┌─ Provided information

theorem pv_sub7 (al : String) : (["EWG", "EW"]).contains al = true →
    (["BAW", "BA", "IBE", "IB", "ASA", "AS", "EWG", "EW",
      "ICE", "FI", "UAE", "EK"]).contains al = true := by
  simp only [List.contains_eq_mem, List.mem_cons, List.not_mem_nil, or_false, decide_eq_true_eq]
  tauto

theorem pv_sub8 (al : String) : (["QTR", "QR"]).contains al = true →
    (["AAL", "AA", "BAW", "BA", "QTR", "QR", "CPA", "CX",
      "JAL", "JL", "FJI", "FJ"]).contains al = true := by
  simp only [List.contains_eq_mem, List.mem_cons, List.not_mem_nil, or_false, decide_eq_true_eq]
  tauto

theorem pv_lsgg (airline : String) (seed : Int) :
    pvScan [("EXS TOM TRA JAI", fun s => "T2-" ++ PySem.Int.toStr (PySem.Int.mod s 10 + 80)),
      ("AFR", fun s => "F" ++ PySem.Int.toStr (PySem.Int.mod s 8 + 70)),
      ("SWR LX EDW DLH UAE ETD QTR", fun s => pvPad2 (PySem.Int.mod s 15 + 1))]
      (fun s => pvPad2 (PySem.Int.mod s 30 + 20)) airline seed =
    (if (["EXS", "TOM", "TRA", "JAI"]).contains airline then
      "T2-" ++ PySem.Int.toStr (PySem.Int.mod seed 10 + 80)
    else if airline = "AFR" then
      "F" ++ PySem.Int.toStr (PySem.Int.mod seed 8 + 70)
    else if (["SWR", "LX", "EDW", "DLH", "UAE", "ETD", "QTR"]).contains airline then
      pvPad2 (PySem.Int.mod seed 15 + 1)
    else pvPad2 (PySem.Int.mod seed 30 + 20)) := by
  simp only [pvScan,
    show PySem.Str.split₀ "EXS TOM TRA JAI" = ["EXS", "TOM", "TRA", "JAI"] from by decide,
    show PySem.Str.split₀ "AFR" = ["AFR"] from by decide,
    show PySem.Str.split₀ "SWR LX EDW DLH UAE ETD QTR" = ["SWR", "LX", "EDW", "DLH", "UAE", "ETD", "QTR"] from by decide]
  rw [pv_ite_cond ((["AFR"] : List String).contains airline = true) (airline = "AFR") (by simp) _ _]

└─

> Exercise brief
Wherever a line holds the word "theorem", copy that line out of the entries above.

> Exercise result
theorem pv_sub7 (al : String) : (["EWG", "EW"]).contains al = true →
theorem pv_sub8 (al : String) : (["QTR", "QR"]).contains al = true →
theorem pv_lsgg (airline : String) (seed : Int) :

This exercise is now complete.